RAS inhibitors have been used for decades and have demonstrated favorable effects in preventing CKD progression [13,14,15]. In contrast, SGLT2 inhibitors have only recently been developed for the treatment of diabetes to reduce glucose reabsorption in the renal proximal tubule. Clinical trials have shown that SGLT2 inhibitors prevent cardiovascular events in diabetic patients with or without CKD. Interestingly, SGLT2 inhibitors can also reduce cardiovascular events and prevent the progression to end-stage kidney disease in patients without diabetes [16]. In addition, in vitro and in vivo experiments have demonstrated that SGLT2 inhibitors exert renoprotective effects via various mechanisms independent of glycemic control. Thus, SGLT2 inhibitors are expected to play a central role in managing diabetes to overcome DKD. In this review, we summarize the clinical evidence related to SGLT2 inhibitors. We then focus on examining the potential mechanisms underlying their renoprotective effects in the context of glycemic control, blood pressure control, and lipid management; representing the fundamental approaches recommended in the KDIGO guideline. Of note, to achieve successful management of DKD, it is essential to compile the current relevant evidence, particularly those associated with the mechanisms of SGLT2 inhibitors.

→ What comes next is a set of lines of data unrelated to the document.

-- pv_equiv track=rewrite | github.com/tejashah88/caliXfer | backend/tools/assist_api.py | simplify_school_names
-- ===== SOURCE A (Python) =====
-- def simplify_school_names(name):
--     name_map = [
--         ('California Polytechnic University,',  'Cal Poly'  ),
--         ('California State University,',        'CSU'       ),
--         ('University of California,',           'UC'        ),
--     ]
--
--     for (old_name, new_name) in name_map:
--         name = name.replace(old_name, new_name)
--
--     return name
-- ===== SOURCE B (Python) =====
-- def simplify_school_names(name):
--     name_map = [
--         ('California Polytechnic University,', 'Cal Poly'),
--         ('California State University,', 'CSU'),
--         ('University of California,', 'UC'),
--     ]
--     parts = []
--     i = 0
--     n = len(name)
--     while i < n:
--         for old_name, new_name in name_map:
--             if name.startswith(old_name, i):
--                 parts.append(new_name)
--                 i += len(old_name)
--                 break
--         else:
--             parts.append(name[i])
--             i += 1
--     return ''.join(parts)
-- ===== Notes on version B (the rewrite author's own statement) =====
-- stated objective: alternative
-- what changed: Replaces three sequential whole-string str.replace passes by a single left-to-right table-driven scan that tries the three patterns in order at each position and skips past a match.
-- intended difference: On strings containing the substring 'California State University,niversity of California,' A's second pass rewrites the first pattern to 'CSU' whose trailing 'U' then cascades with the following text into a spurious 'University of California,' match (A returns e.g. 'CSUC'), while B's single pass abbreviates only the text actually present ('CSUniversity of California,'), which is the intended behaviour of a name abbreviator. — e.g. on simplify_school_names("California State University,niversity of California,"): A returns "CSUC", B returns "CSUniversity of California,"
import Mathlib
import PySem
-- pv_equiv track=rewrite | github.com/NathanThai2201/Logospeech | Logospeech.py | f
-- ===== SOURCE A (Python) =====
-- def f(t_input):
--     fib = [0,1]
--     i=2
--     while fib[i-1]<len(t_input):
--         fib.append(fib[i-1]+ fib[i-2])
--         index1 = fib[i]
--         i+=1
--         fib.append(fib[i-1]+ fib[i-2])
--         index2 = fib[i]
--         i+=1
--         if index1 < len(t_input) and index2 < len(t_input):
--             temp =t_input[index1]
--             t_input[index1] = t_input[index2]
--             t_input[index2] = temp
--     return t_input
-- ===== SOURCE B (Python) =====
-- def f(t_input):
--     # Build a permutation dict pairing consecutive Fibonacci indices (1,2),(3,5),(8,13),...
--     # that both fit in the list, then rebuild the list in one pass through that map.
--     n = len(t_input)
--     perm = {}
--     a, b = 1, 2
--     while b < n:
--         perm[a], perm[b] = b, a
--         a, b = a + b, a + 2 * b
--     t_input[:] = [t_input[perm.get(i, i)] for i in range(n)]
--     return t_input
-- ===== Notes on version B (the rewrite author's own statement) =====
-- stated objective: alternative
-- what changed: B builds a permutation dictionary pairing consecutive Fibonacci indices and rebuilds the whole list in one comprehension through that map, instead of A's interleaved loop that grows a fib table and performs in-place temp swaps.
import Mathlib
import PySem

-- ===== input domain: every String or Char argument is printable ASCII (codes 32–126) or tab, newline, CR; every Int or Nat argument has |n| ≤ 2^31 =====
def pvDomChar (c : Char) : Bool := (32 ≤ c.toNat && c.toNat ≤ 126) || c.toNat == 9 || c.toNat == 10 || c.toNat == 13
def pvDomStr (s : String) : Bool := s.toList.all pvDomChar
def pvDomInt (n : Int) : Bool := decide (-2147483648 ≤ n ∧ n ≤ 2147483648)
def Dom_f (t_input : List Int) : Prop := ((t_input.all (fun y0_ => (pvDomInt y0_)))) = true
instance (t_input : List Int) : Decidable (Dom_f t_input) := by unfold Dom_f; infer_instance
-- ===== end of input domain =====

-- B builds a permutation dictionary pairing consecutive Fibonacci indices and rebuilds the
-- whole list in one pass through that map; A interleaves fib generation and in-place swaps.
-- Both Pythons mutate t_input in place and return it; the proof is about the return value.

-- ===== PORT A =====
-- the three-assignment temp swap of Python, indices in range
def swap2 (t : List Int) (i j : Nat) : List Int :=
  (t.set i (t.getD j 0)).set j (t.getD i 0)

-- A's fib list is only ever read at its last two positions fib[i-2], fib[i-1]; the loop
-- carries exactly those two values (a, b); index1 = a + b, index2 = index1 + b; a < b is
-- the invariant needed for termination (index2 > b, so b strictly increases).
def loopA (n : Nat) (t : List Int) (a b : Nat) (h : a < b) : List Int :=
  if hb : b < n then
    loopA n
      (if a + b < n ∧ (a + b) + b < n then swap2 t (a + b) ((a + b) + b) else t)
      (a + b) ((a + b) + b) (by omega)
  else t
termination_by n - b
decreasing_by omega

def f (t_input : List Int) : List Int :=
  loopA t_input.length t_input 0 1 (by omega)

-- ===== PORT B =====
-- the while loop: perm[a], perm[b] = b, a ; a, b = a+b, a+2*b  (invariant 0 < a < b)
def buildPerm (n a b : Nat) (h : 0 < a ∧ a < b) (d : PySem.Dict Nat Nat) : PySem.Dict Nat Nat :=
  if hb : b < n then
    buildPerm n (a + b) (a + 2 * b) (by omega) ((d.insert a b).insert b a)
  else d
termination_by n - b
decreasing_by omega

-- t_input[:] = [t_input[perm.get(i, i)] for i in range(n)]; return t_input
def f_alt (t_input : List Int) : List Int :=
  let d := buildPerm t_input.length 1 2 (by omega) PySem.Dict.empty
  (List.range t_input.length).map
    (fun i => (PySem.List.pyGet? t_input ((d.getD i i : Nat) : Int)).getD 0)

-- ===== PRECONDITION & SPEC =====
def Spec_f (t_input : List Int) (out : List Int) : Prop := out = f_alt t_input
instance (t_input : List Int) (out : List Int) : Decidable (Spec_f t_input out) := by unfold Spec_f; infer_instance

-- ===== CLAIM =====
def Claim_equal_f : Prop := ∀ (t_input : List Int), Dom_f t_input → Spec_f t_input (f t_input)

-- ===== LEMMAS AND PROOFS =====

-- the permutation both programs apply, as a pure function on an index
def partner (n a b i : Nat) (h : 0 < a ∧ a < b) : Nat :=
  if hb : b < n then
    if i = a then b else if i = b then a else partner n (a + b) (a + 2 * b) i (by omega)
  else i
termination_by n - b
decreasing_by omega

lemma partner_congr (n a a' b b' i : Nat) (h : 0 < a ∧ a < b) (h' : 0 < a' ∧ a' < b')
    (e1 : a = a') (e2 : b = b') : partner n a b i h = partner n a' b' i h' := by
  subst e1; subst e2; rfl

lemma partner_stop (n a b i : Nat) (h : 0 < a ∧ a < b) (hb : ¬ b < n) :
    partner n a b i h = i := by rw [partner]; simp [hb]

lemma partner_small (n : Nat) :
    ∀ (k a b : Nat) (h : 0 < a ∧ a < b) (i : Nat), n - b ≤ k → i < a →
      partner n a b i h = i := by
  intro k
  induction k with
  | zero =>
    intro a b h i hk hi
    exact partner_stop n a b i h (by omega)
  | succ k ih =>
    intro a b h i hk hi
    rw [partner]
    by_cases hb : b < n
    · have h1 : i ≠ a := by omega
      have h2 : i ≠ b := by omega
      simp only [hb, dif_pos, h1, h2, if_false]
      exact ih (a + b) (a + 2 * b) (by omega) i (by omega) (by omega)
    · simp [hb]

lemma partner_big (n : Nat) :
    ∀ (k a b : Nat) (h : 0 < a ∧ a < b) (i : Nat), n - b ≤ k → n ≤ i →
      partner n a b i h = i := by
  intro k
  induction k with
  | zero =>
    intro a b h i hk hi
    exact partner_stop n a b i h (by omega)
  | succ k ih =>
    intro a b h i hk hi
    rw [partner]
    by_cases hb : b < n
    · have h1 : i ≠ a := by omega
      have h2 : i ≠ b := by omega
      simp only [hb, dif_pos, h1, h2, if_false]
      exact ih (a + b) (a + 2 * b) (by omega) i (by omega) hi
    · simp [hb]

lemma partner_ge (n : Nat) :
    ∀ (k a b : Nat) (h : 0 < a ∧ a < b) (i : Nat), n - b ≤ k →
      partner n a b i h = i ∨ a ≤ partner n a b i h := by
  intro k
  induction k with
  | zero =>
    intro a b h i hk
    rw [partner_stop n a b i h (by omega)]; left; rfl
  | succ k ih =>
    intro a b h i hk
    rw [partner]
    by_cases hb : b < n
    · simp only [hb, dif_pos]
      by_cases h1 : i = a
      · rw [if_pos h1]; right; omega
      · rw [if_neg h1]
        by_cases h2 : i = b
        · rw [if_pos h2]; right; omega
        · rw [if_neg h2]
          rcases ih (a + b) (a + 2 * b) (by omega) i (by omega) with h' | h'
          · left; exact h'
          · right; omega
    · simp [hb]

lemma partner_lt (n : Nat) :
    ∀ (k a b : Nat) (h : 0 < a ∧ a < b) (i : Nat), n - b ≤ k → i < n →
      partner n a b i h < n := by
  intro k
  induction k with
  | zero =>
    intro a b h i hk hi
    rw [partner_stop n a b i h (by omega)]; exact hi
  | succ k ih =>
    intro a b h i hk hi
    rw [partner]
    by_cases hb : b < n
    · simp only [hb, dif_pos]
      by_cases h1 : i = a
      · rw [if_pos h1]; omega
      · rw [if_neg h1]
        by_cases h2 : i = b
        · rw [if_pos h2]; omega
        · rw [if_neg h2]
          exact ih (a + b) (a + 2 * b) (by omega) i (by omega) hi
    · rw [dif_neg hb]; exact hi

lemma buildPerm_keep (n : Nat) :
    ∀ (k a b : Nat) (h : 0 < a ∧ a < b) (d : PySem.Dict Nat Nat) (i x : Nat),
      n - b ≤ k → i < a → (buildPerm n a b h d).getD i x = d.getD i x := by
  intro k
  induction k with
  | zero =>
    intro a b h d i x hk hi
    rw [buildPerm]; simp [show ¬ b < n by omega]
  | succ k ih =>
    intro a b h d i x hk hi
    rw [buildPerm]
    by_cases hb : b < n
    · simp only [hb, dif_pos]
      rw [ih (a + b) (a + 2 * b) (by omega) _ i x (by omega) (by omega)]
      rw [PySem.Dict.getD_insert, PySem.Dict.getD_insert]
      simp [show ¬ i = b by omega, show ¬ i = a by omega]
    · simp [hb]

lemma buildPerm_getD (n : Nat) :
    ∀ (k a b : Nat) (h : 0 < a ∧ a < b) (d : PySem.Dict Nat Nat) (i : Nat),
      n - b ≤ k → d.getD i i = i →
      (buildPerm n a b h d).getD i i = partner n a b i h := by
  intro k
  induction k with
  | zero =>
    intro a b h d i hk hd
    rw [buildPerm, partner_stop n a b i h (by omega)]
    simp [show ¬ b < n by omega, hd]
  | succ k ih =>
    intro a b h d i hk hd
    rw [buildPerm, partner]
    by_cases hb : b < n
    · simp only [hb, dif_pos]
      by_cases h1 : i = a
      · rw [if_pos h1,
          buildPerm_keep n k (a + b) (a + 2 * b) (by omega) _ i i (by omega) (by omega)]
        rw [PySem.Dict.getD_insert, PySem.Dict.getD_insert]
        simp [h1]
      · rw [if_neg h1]
        by_cases h2 : i = b
        · rw [if_pos h2,
            buildPerm_keep n k (a + b) (a + 2 * b) (by omega) _ i i (by omega) (by omega)]
          rw [PySem.Dict.getD_insert]
          simp [h2]
        · rw [if_neg h2]
          refine ih (a + b) (a + 2 * b) (by omega) _ i (by omega) ?_
          rw [PySem.Dict.getD_insert, PySem.Dict.getD_insert]
          simp [h1, h2, hd]
    · simp [hb, hd]

-- A-side: loopA with state (a,b) realises the permutation 'partner' with pair (a+b, a+2b)
lemma swap2_length (t : List Int) (i j : Nat) : (swap2 t i j).length = t.length := by
  simp [swap2]

lemma swap2_get_left (t : List Int) (i j : Nat) (hij : i ≠ j) (hi : i < t.length)
    (hj : j < t.length) : (swap2 t i j)[i]? = t[j]? := by
  unfold swap2
  rw [List.getElem?_set_ne (by omega), List.getElem?_set_self (by simpa using hi),
    List.getD_eq_getElem t 0 hj, List.getElem?_eq_getElem hj]

lemma swap2_get_right (t : List Int) (i j : Nat) (hi : i < t.length) (hj : j < t.length) :
    (swap2 t i j)[j]? = t[i]? := by
  unfold swap2
  rw [List.getElem?_set_self (by simpa using hj), List.getD_eq_getElem t 0 hi,
    List.getElem?_eq_getElem hi]

lemma swap2_get_other (t : List Int) (i j m : Nat) (h1 : m ≠ i) (h2 : m ≠ j) :
    (swap2 t i j)[m]? = t[m]? := by
  unfold swap2
  rw [List.getElem?_set_ne (by omega), List.getElem?_set_ne (by omega)]

lemma loopA_get (n : Nat) :
    ∀ (k : Nat) (t : List Int) (a b : Nat) (h : a < b), t.length = n → n - b ≤ k → ∀ i,
      (loopA n t a b h)[i]? = t[(partner n (a + b) (a + 2 * b) i (by omega))]? := by
  intro k
  induction k with
  | zero =>
    intro t a b h ht hk i
    rw [loopA, partner_stop n _ _ i _ (by omega)]
    simp [show ¬ b < n by omega]
  | succ k ih =>
    intro t a b h ht hk i
    rw [loopA]
    by_cases hb : b < n
    · simp only [hb, dif_pos]
      set t' := if a + b < n ∧ (a + b) + b < n then swap2 t (a + b) ((a + b) + b) else t with ht'
      have hlen : t'.length = n := by
        rw [ht']; split
        · rw [swap2_length]; exact ht
        · exact ht
      rw [ih t' (a + b) ((a + b) + b) (by omega) hlen (by omega) i]
      conv_rhs => rw [partner]
      by_cases hb2 : a + 2 * b < n
      · simp only [hb2, dif_pos]
        rw [ht', if_pos (by omega : a + b < n ∧ (a + b) + b < n)]
        by_cases h1 : i = a + b
        · subst h1
          rw [if_pos rfl]
          rw [partner_small n (n + k) ((a + b) + ((a + b) + b)) ((a + b) + 2 * ((a + b) + b))
            (by omega) _ (by omega) (by omega)]
          rw [swap2_get_left t (a + b) ((a + b) + b) (by omega) (by omega) (by omega)]
          congr 1
          omega
        · rw [if_neg h1]
          by_cases h2 : i = a + 2 * b
          · subst h2
            rw [if_pos rfl]
            rw [partner_small n (n + k) ((a + b) + ((a + b) + b)) ((a + b) + 2 * ((a + b) + b))
              (by omega) _ (by omega) (by omega)]
            have : (a + 2 * b) = (a + b) + b := by omega
            rw [this, swap2_get_right t (a + b) ((a + b) + b) (by omega) (by omega)]
          · rw [if_neg h2]
            rw [partner_congr n ((a + b) + ((a + b) + b)) ((a + b) + (a + 2 * b))
              ((a + b) + 2 * ((a + b) + b)) ((a + b) + 2 * (a + 2 * b)) i
              (by omega) (by omega) (by omega) (by omega)]
            rcases partner_ge n (n + k) ((a + b) + (a + 2 * b)) ((a + b) + 2 * (a + 2 * b))
              (by omega) i (by omega) with h' | h'
            · rw [h']
              exact swap2_get_other t (a + b) ((a + b) + b) i (by omega) (by omega)
            · exact swap2_get_other t (a + b) ((a + b) + b) _ (by omega) (by omega)
      · rw [dif_neg hb2, ht', if_neg (by omega)]
        rw [partner_stop n _ _ i _ (by omega)]
    · rw [dif_neg hb, partner_stop n _ _ i _ (by omega)]

lemma f_get (t : List Int) (i : Nat) :
    (f t)[i]? = t[(partner t.length 1 2 i (by omega))]? := by
  have := loopA_get t.length (t.length + 1) t 0 1 (by omega) rfl (by omega) i
  unfold f
  rw [this]

-- ===== VERDICT =====
theorem f_spec : Claim_equal_f := by
  intro t _
  unfold Spec_f f_alt
  apply List.ext_getElem?
  intro i
  rw [f_get]
  by_cases hi : i < t.length
  · rw [List.getElem?_map, List.getElem?_range hi]
    simp only [Option.map_some]
    rw [buildPerm_getD t.length (t.length + 1) 1 2 (by omega) PySem.Dict.empty i (by omega)
      (by simp [PySem.Dict.getD_empty])]
    have hp : partner t.length 1 2 i (by omega) < t.length :=
      partner_lt t.length (t.length + 1) 1 2 (by omega) i (by omega) hi
    rw [PySem.List.pyGet?_natCast, List.getElem?_eq_getElem hp]
    simp
  · rw [partner_big t.length (t.length + 1) 1 2 (by omega) i (by omega) (by omega)]
    rw [List.getElem?_eq_none (by omega), List.getElem?_eq_none (by simp; omega)]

2. Clinical Evidence on SGLT2 Inhibitors

To date, seven clinical trials have been conducted to investigate the effect of SGLT2 inhibitors on cardiovascular outcomes or CKD progression (Table 1 and Table 2) [16,17,18,19,20,21,22]. In the Empagliflozin Cardiovascular Outcome Event Trial in Type 2 Diabetes Mellitus Patients (EMPA-REG OUTCOME), empagliflozin significantly reduced cardiovascular events [17]. Empagliflozin also significantly reduced progression to macroalbuminuria, doubling of the serum creatinine level, initiation of renal replacement therapy, or death from renal disease in a post hoc analysis [23]. According to the Canagliflozin Cardiovascular Assessment Study (CANVAS) and the Multicenter Trial to evaluate the effects of dapagliflozin on the incidence of cardiovascular events (DECLARE-TIMI58), canagliflozin and dapagliflozin showed renoprotective effects [18,19]. These favorable effects of SGLT2 inhibitors on renal outcome were also demonstrated by a meta-analysis of these clinical trials [24]; however, patients included in these three studies were at low risk for renal failure, and the renal outcome was not validated as the primary outcome.
Meanwhile, the Canagliflozin and Renal Events in Diabetes with Established Nephropathy Clinical Evaluation (CREDENCE) trial recruited patients with overt albuminuria and an estimated glomerular filtration rate (eGFR) of 30–90 mL/min/1.73 m2 and included the following primary outcomes: composite outcome of end-stage renal disease, doubling of serum creatinine, and renal or cardiovascular death [20]. This trial confirmed that canagliflozin prevents renal outcomes in patients with advanced DKD and demonstrated that combination therapy with SGLT2 and RAS inhibitors is beneficial for preventing kidney disease progression. Interestingly, empagliflozin in the EMPA-REG OUTCOME and canagliflozin in the CREDENCE trial prevented cardiovascular or renal outcomes despite the small reduction in glycated hemoglobin level in many participants, suggesting that the pleiotropic effects of SGLT2 inhibitors reach beyond glycemic control [17,20].
Remarkably, the efficacy of SGLT2 inhibitors has been reported in patients without diabetes. For instance, the Dapagliflozin and Prevention of Adverse Outcomes in Heart Failure (DAPA-HF) and the Empagliflozin Outcome Trial in patients with chronic heart failure with reduced ejection fraction (EMPEROR-Reduced) trial targeted patients with heart failure regardless of diabetes status [16,21]. Although composite renal outcome, as the secondary endpoint, was not significantly reduced in DAPA-HF, cardiovascular events were significantly reduced by dapagliflozin regardless of concomitant diabetes [16]. In the EMPEROR-Reduced trial, empagliflozin prevented renal function decline in patients without diabetes. Taken together, these recent trials indicate that SGLT2 inhibitors exert protective effects on both cardiovascular and renal events, regardless of diabetes status.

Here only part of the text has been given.